My Aunt Ann turned 80 yesterday, and for once, I was there. Her daughter, my cousin, organized a ladies' lunch at an historic miill-turned gourmet restaurant in Purceville, and Julia and I accompanied my mom, along with two other cousins' wives, one cousin's daughter and her newborn baby whom I got to cuddle, and a couple of friends. Aunt Ann is second-youngest in the family, #14 next to my Dad #15. She has been a good friend to my parents for life, and since my Dad died a stalwart support to my mom. I would describe her as "sunny", caring, loyal, and a serious card player!
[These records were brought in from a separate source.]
-- the rank fold yields the least rank whose keyword group has a hit (9 if none), char-list level
theorem pvRANK_fold_char_chars (el : List Char) :
    List.foldl (fun m p => if PySem.Chars.isIn p.1.toList el = true then min m p.2 else m) (9 : Int)
      ([("biorempp", 1), ("hadeg", 1), ("kegg", 1), ("toxcsm", 1), ("input", 2), ("sample_data", 2), ("output", 3), ("results", 3), ("log", 4), ("column", 5), ("key", 5), ("empty", 6), ("no data", 6), ("import", 7), ("module", 7), ("format", 8), ("invalid", 8)] : List (String × Int)) =
      (if (PySem.Chars.isIn "biorempp".toList el || (PySem.Chars.isIn "hadeg".toList el || (PySem.Chars.isIn "kegg".toList el || PySem.Chars.isIn "toxcsm".toList el))) = true then 1
       else if (PySem.Chars.isIn "input".toList el || PySem.Chars.isIn "sample_data".toList el) = true then 2
       else if (PySem.Chars.isIn "output".toList el || PySem.Chars.isIn "results".toList el) = true then 3
       else if (PySem.Chars.isIn "log".toList el) = true then 4
       else if (PySem.Chars.isIn "column".toList el || PySem.Chars.isIn "key".toList el) = true then 5
       else if (PySem.Chars.isIn "empty".toList el || PySem.Chars.isIn "no data".toList el) = true then 6
       else if (PySem.Chars.isIn "import".toList el || PySem.Chars.isIn "module".toList el) = true then 7
       else if (PySem.Chars.isIn "format".toList el || PySem.Chars.isIn "invalid".toList el) = true then 8
       else 9) := by
  by_cases h1 : PySem.Chars.isIn "biorempp".toList el = true
  · rw [pv_fold_cons, if_pos h1, show min (9:Int) 1 = 1 from by norm_num]
    rw [pv_foldl_min_skip el [("hadeg", 1), ("kegg", 1), ("toxcsm", 1), ("input", 2), ("sample_data", 2), ("output", 3), ("results", 3), ("log", 4), ("column", 5), ("key", 5), ("empty", 6), ("no data", 6), ("import", 7), ("module", 7), ("format", 8), ("invalid", 8)] 1 (by decide)]
    rw [if_pos (by simp only [Bool.or_eq_true]; exact Or.inl h1)]
  · rw [pv_fold_cons, if_neg h1]
    by_cases h2 : PySem.Chars.isIn "hadeg".toList el = true
    · rw [pv_fold_cons, if_pos h2, show min (9:Int) 1 = 1 from by norm_num]
      rw [pv_foldl_min_skip el [("kegg", 1), ("toxcsm", 1), ("input", 2), ("sample_data", 2), ("output", 3), ("results", 3), ("log", 4), ("column", 5), ("key", 5), ("empty", 6), ("no data", 6), ("import", 7), ("module", 7), ("format", 8), ("invalid", 8)] 1 (by decide)]
      rw [if_pos (by simp only [Bool.or_eq_true]; exact Or.inr (Or.inl h2))]
    · rw [pv_fold_cons, if_neg h2]
      by_cases h3 : PySem.Chars.isIn "kegg".toList el = true
      · rw [pv_fold_cons, if_pos h3, show min (9:Int) 1 = 1 from by norm_num]
        rw [pv_foldl_min_skip el [("toxcsm", 1), ("input", 2), ("sample_data", 2), ("output", 3), ("results", 3), ("log", 4), ("column", 5), ("key", 5), ("empty", 6), ("no data", 6), ("import", 7), ("module", 7), ("format", 8), ("invalid", 8)] 1 (by decide)]
        rw [if_pos (by simp only [Bool.or_eq_true]; exact Or.inr (Or.inr (Or.inl h3)))]
      · rw [pv_fold_cons, if_neg h3]
        by_cases h4 : PySem.Chars.isIn "toxcsm".toList el = true
        · rw [pv_fold_cons, if_pos h4, show min (9:Int) 1 = 1 from by norm_num]
          rw [pv_foldl_min_skip el [("input", 2), ("sample_data", 2), ("output", 3), ("results", 3), ("log", 4), ("column", 5), ("key", 5), ("empty", 6), ("no data", 6), ("import", 7), ("module", 7), ("format", 8), ("invalid", 8)] 1 (by decide)]
          rw [if_pos (by simp only [Bool.or_eq_true]; exact Or.inr (Or.inr (Or.inr (h4))))]
        · rw [pv_fold_cons, if_neg h4]
          by_cases h5 : PySem.Chars.isIn "input".toList el = true
          · rw [pv_fold_cons, if_pos h5, show min (9:Int) 2 = 2 from by norm_num]
            rw [pv_foldl_min_skip el [("sample_data", 2), ("output", 3), ("results", 3), ("log", 4), ("column", 5), ("key", 5), ("empty", 6), ("no data", 6), ("import", 7), ("module", 7), ("format", 8), ("invalid", 8)] 2 (by decide)]
            rw [if_neg (by simp only [Bool.or_eq_true, not_or]; exact ⟨h1, h2, h3, h4⟩), if_pos (by simp only [Bool.or_eq_true]; exact Or.inl h5)]
          · rw [pv_fold_cons, if_neg h5]
            by_cases h6 : PySem.Chars.isIn "sample_data".toList el = true
            · rw [pv_fold_cons, if_pos h6, show min (9:Int) 2 = 2 from by norm_num]
              rw [pv_foldl_min_skip el [("output", 3), ("results", 3), ("log", 4), ("column", 5), ("key", 5), ("empty", 6), ("no data", 6), ("import", 7), ("module", 7), ("format", 8), ("invalid", 8)] 2 (by decide)]
              rw [if_neg (by simp only [Bool.or_eq_true, not_or]; exact ⟨h1, h2, h3, h4⟩), if_pos (by simp only [Bool.or_eq_true]; exact Or.inr (h6))]
            · rw [pv_fold_cons, if_neg h6]
              by_cases h7 : PySem.Chars.isIn "output".toList el = true
              · rw [pv_fold_cons, if_pos h7, show min (9:Int) 3 = 3 from by norm_num]
                rw [pv_foldl_min_skip el [("results", 3), ("log", 4), ("column", 5), ("key", 5), ("empty", 6), ("no data", 6), ("import", 7), ("module", 7), ("format", 8), ("invalid", 8)] 3 (by decide)]
                rw [if_neg (by simp only [Bool.or_eq_true, not_or]; exact ⟨h1, h2, h3, h4⟩), if_neg (by simp only [Bool.or_eq_true, not_or]; exact ⟨h5, h6⟩), if_pos (by simp only [Bool.or_eq_true]; exact Or.inl h7)]
              · rw [pv_fold_cons, if_neg h7]
                by_cases h8 : PySem.Chars.isIn "results".toList el = true
                · rw [pv_fold_cons, if_pos h8, show min (9:Int) 3 = 3 from by norm_num]
                  rw [pv_foldl_min_skip el [("log", 4), ("column", 5), ("key", 5), ("empty", 6), ("no data", 6), ("import", 7), ("module", 7), ("format", 8), ("invalid", 8)] 3 (by decide)]
                  rw [if_neg (by simp only [Bool.or_eq_true, not_or]; exact ⟨h1, h2, h3, h4⟩), if_neg (by simp only [Bool.or_eq_true, not_or]; exact ⟨h5, h6⟩), if_pos (by simp only [Bool.or_eq_true]; exact Or.inr (h8))]
                · rw [pv_fold_cons, if_neg h8]
                  by_cases h9 : PySem.Chars.isIn "log".toList el = true
                  · rw [pv_fold_cons, if_pos h9, show min (9:Int) 4 = 4 from by norm_num]
                    rw [pv_foldl_min_skip el [("column", 5), ("key", 5), ("empty", 6), ("no data", 6), ("import", 7), ("module", 7), ("format", 8), ("invalid", 8)] 4 (by decide)]
                    rw [if_neg (by simp only [Bool.or_eq_true, not_or]; exact ⟨h1, h2, h3, h4⟩), if_neg (by simp only [Bool.or_eq_true, not_or]; exact ⟨h5, h6⟩), if_neg (by simp only [Bool.or_eq_true, not_or]; exact ⟨h7, h8⟩), if_pos h9]
                  · rw [pv_fold_cons, if_neg h9]
                    by_cases h10 : PySem.Chars.isIn "column".toList el = true
                    · rw [pv_fold_cons, if_pos h10, show min (9:Int) 5 = 5 from by norm_num]
                      rw [pv_foldl_min_skip el [("key", 5), ("empty", 6), ("no data", 6), ("import", 7), ("module", 7), ("format", 8), ("invalid", 8)] 5 (by decide)]
                      rw [if_neg (by simp only [Bool.or_eq_true, not_or]; exact ⟨h1, h2, h3, h4⟩), if_neg (by simp only [Bool.or_eq_true, not_or]; exact ⟨h5, h6⟩), if_neg (by simp only [Bool.or_eq_true, not_or]; exact ⟨h7, h8⟩), if_neg h9, if_pos (by simp only [Bool.or_eq_true]; exact Or.inl h10)]
                    · rw [pv_fold_cons, if_neg h10]
                      by_cases h11 : PySem.Chars.isIn "key".toList el = true
                      · rw [pv_fold_cons, if_pos h11, show min (9:Int) 5 = 5 from by norm_num]
                        rw [pv_foldl_min_skip el [("empty", 6), ("no data", 6), ("import", 7), ("module", 7), ("format", 8), ("invalid", 8)] 5 (by decide)]
                        rw [if_neg (by simp only [Bool.or_eq_true, not_or]; exact ⟨h1, h2, h3, h4⟩), if_neg (by simp only [Bool.or_eq_true, not_or]; exact ⟨h5, h6⟩), if_neg (by simp only [Bool.or_eq_true, not_or]; exact ⟨h7, h8⟩), if_neg h9, if_pos (by simp only [Bool.or_eq_true]; exact Or.inr (h11))]
                      · rw [pv_fold_cons, if_neg h11]
                        by_cases h12 : PySem.Chars.isIn "empty".toList el = true
                        · rw [pv_fold_cons, if_pos h12, show min (9:Int) 6 = 6 from by norm_num]
                          rw [pv_foldl_min_skip el [("no data", 6), ("import", 7), ("module", 7), ("format", 8), ("invalid", 8)] 6 (by decide)]
                          rw [if_neg (by simp only [Bool.or_eq_true, not_or]; exact ⟨h1, h2, h3, h4⟩), if_neg (by simp only [Bool.or_eq_true, not_or]; exact ⟨h5, h6⟩), if_neg (by simp only [Bool.or_eq_true, not_or]; exact ⟨h7, h8⟩), if_neg h9, if_neg (by simp only [Bool.or_eq_true, not_or]; exact ⟨h10, h11⟩), if_pos (by simp only [Bool.or_eq_true]; exact Or.inl h12)]
                        · rw [pv_fold_cons, if_neg h12]
                          by_cases h13 : PySem.Chars.isIn "no data".toList el = true
                          · rw [pv_fold_cons, if_pos h13, show min (9:Int) 6 = 6 from by norm_num]
                            rw [pv_foldl_min_skip el [("import", 7), ("module", 7), ("format", 8), ("invalid", 8)] 6 (by decide)]
                            rw [if_neg (by simp only [Bool.or_eq_true, not_or]; exact ⟨h1, h2, h3, h4⟩), if_neg (by simp only [Bool.or_eq_true, not_or]; exact ⟨h5, h6⟩), if_neg (by simp only [Bool.or_eq_true, not_or]; exact ⟨h7, h8⟩), if_neg h9, if_neg (by simp only [Bool.or_eq_true, not_or]; exact ⟨h10, h11⟩), if_pos (by simp only [Bool.or_eq_true]; exact Or.inr (h13))]
                          · rw [pv_fold_cons, if_neg h13]
                            by_cases h14 : PySem.Chars.isIn "import".toList el = true
                            · rw [pv_fold_cons, if_pos h14, show min (9:Int) 7 = 7 from by norm_num]
                              rw [pv_foldl_min_skip el [("module", 7), ("format", 8), ("invalid", 8)] 7 (by decide)]
                              rw [if_neg (by simp only [Bool.or_eq_true, not_or]; exact ⟨h1, h2, h3, h4⟩), if_neg (by simp only [Bool.or_eq_true, not_or]; exact ⟨h5, h6⟩), if_neg (by simp only [Bool.or_eq_true, not_or]; exact ⟨h7, h8⟩), if_neg h9, if_neg (by simp only [Bool.or_eq_true, not_or]; exact ⟨h10, h11⟩), if_neg (by simp only [Bool.or_eq_true, not_or]; exact ⟨h12, h13⟩), if_pos (by simp only [Bool.or_eq_true]; exact Or.inl h14)]
                            · rw [pv_fold_cons, if_neg h14]
                              by_cases h15 : PySem.Chars.isIn "module".toList el = true
                              · rw [pv_fold_cons, if_pos h15, show min (9:Int) 7 = 7 from by norm_num]
                                rw [pv_foldl_min_skip el [("format", 8), ("invalid", 8)] 7 (by decide)]
                                rw [if_neg (by simp only [Bool.or_eq_true, not_or]; exact ⟨h1, h2, h3, h4⟩), if_neg (by simp only [Bool.or_eq_true, not_or]; exact ⟨h5, h6⟩), if_neg (by simp only [Bool.or_eq_true, not_or]; exact ⟨h7, h8⟩), if_neg h9, if_neg (by simp only [Bool.or_eq_true, not_or]; exact ⟨h10, h11⟩), if_neg (by simp only [Bool.or_eq_true, not_or]; exact ⟨h12, h13⟩), if_pos (by simp only [Bool.or_eq_true]; exact Or.inr (h15))]
                              · rw [pv_fold_cons, if_neg h15]
                                by_cases h16 : PySem.Chars.isIn "format".toList el = true
                                · rw [pv_fold_cons, if_pos h16, show min (9:Int) 8 = 8 from by norm_num]
                                  rw [pv_foldl_min_skip el [("invalid", 8)] 8 (by decide)]
                                  rw [if_neg (by simp only [Bool.or_eq_true, not_or]; exact ⟨h1, h2, h3, h4⟩), if_neg (by simp only [Bool.or_eq_true, not_or]; exact ⟨h5, h6⟩), if_neg (by simp only [Bool.or_eq_true, not_or]; exact ⟨h7, h8⟩), if_neg h9, if_neg (by simp only [Bool.or_eq_true, not_or]; exact ⟨h10, h11⟩), if_neg (by simp only [Bool.or_eq_true, not_or]; exact ⟨h12, h13⟩), if_neg (by simp only [Bool.or_eq_true, not_or]; exact ⟨h14, h15⟩), if_pos (by simp only [Bool.or_eq_true]; exact Or.inl h16)]
                                · rw [pv_fold_cons, if_neg h16]
                                  by_cases h17 : PySem.Chars.isIn "invalid".toList el = true
                                  · rw [pv_fold_cons, if_pos h17, show min (9:Int) 8 = 8 from by norm_num]
                                    rw [pv_foldl_min_skip el [] 8 (by decide)]
                                    rw [if_neg (by simp only [Bool.or_eq_true, not_or]; exact ⟨h1, h2, h3, h4⟩), if_neg (by simp only [Bool.or_eq_true, not_or]; exact ⟨h5, h6⟩), if_neg (by simp only [Bool.or_eq_true, not_or]; exact ⟨h7, h8⟩), if_neg h9, if_neg (by simp only [Bool.or_eq_true, not_or]; exact ⟨h10, h11⟩), if_neg (by simp only [Bool.or_eq_true, not_or]; exact ⟨h12, h13⟩), if_neg (by simp only [Bool.or_eq_true, not_or]; exact ⟨h14, h15⟩), if_pos (by simp only [Bool.or_eq_true]; exact Or.inr (h17))]
                                  · rw [pv_fold_cons, if_neg h17]
                                    rw [List.foldl_nil, if_neg (by simp only [Bool.or_eq_true, not_or]; exact ⟨h1, h2, h3, h4⟩), if_neg (by simp only [Bool.or_eq_true, not_or]; exact ⟨h5, h6⟩), if_neg (by simp only [Bool.or_eq_true, not_or]; exact ⟨h7, h8⟩), if_neg h9, if_neg (by simp only [Bool.or_eq_true, not_or]; exact ⟨h10, h11⟩), if_neg (by simp only [Bool.or_eq_true, not_or]; exact ⟨h12, h13⟩), if_neg (by simp only [Bool.or_eq_true, not_or]; exact ⟨h14, h15⟩), if_neg (by simp only [Bool.or_eq_true, not_or]; exact ⟨h16, h17⟩)]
As the outsider in the family who has missed untold numbers of birthdays, weddings, funerals, births, graduations, and holidays . . it was a privilege to be able to attend this event.

Thursday, October 14, 2010

small notes from a Thursday

Highlight of the day:  a picture sent by blackberry from the Johnsons of the team IN OUR HOUSE in Bundi opening a package that Julia and I assembled and mailed in early September I think.  Mail works!

Answer to Laura:  YES, we are returning to Africa, still with World Harvest Mission, but for the next few years we'll be working from a mission hospital in Kenya called Kijabe.  Scott is now the East Africa Field Director for our mission, allowing us to still support and love and pull along with our teams in Uganda, Sudan, and Kenya.  We are looking forward to working in this larger hospital, learning from other doctors instead of being alone, supervising Kenyan interns and residents, and MOST OF ALL living WITH three of our children instead of sending them 23 hours away to boarding school (the school, Rift Valley Academy, is adjacent to the hospital we'll serve).  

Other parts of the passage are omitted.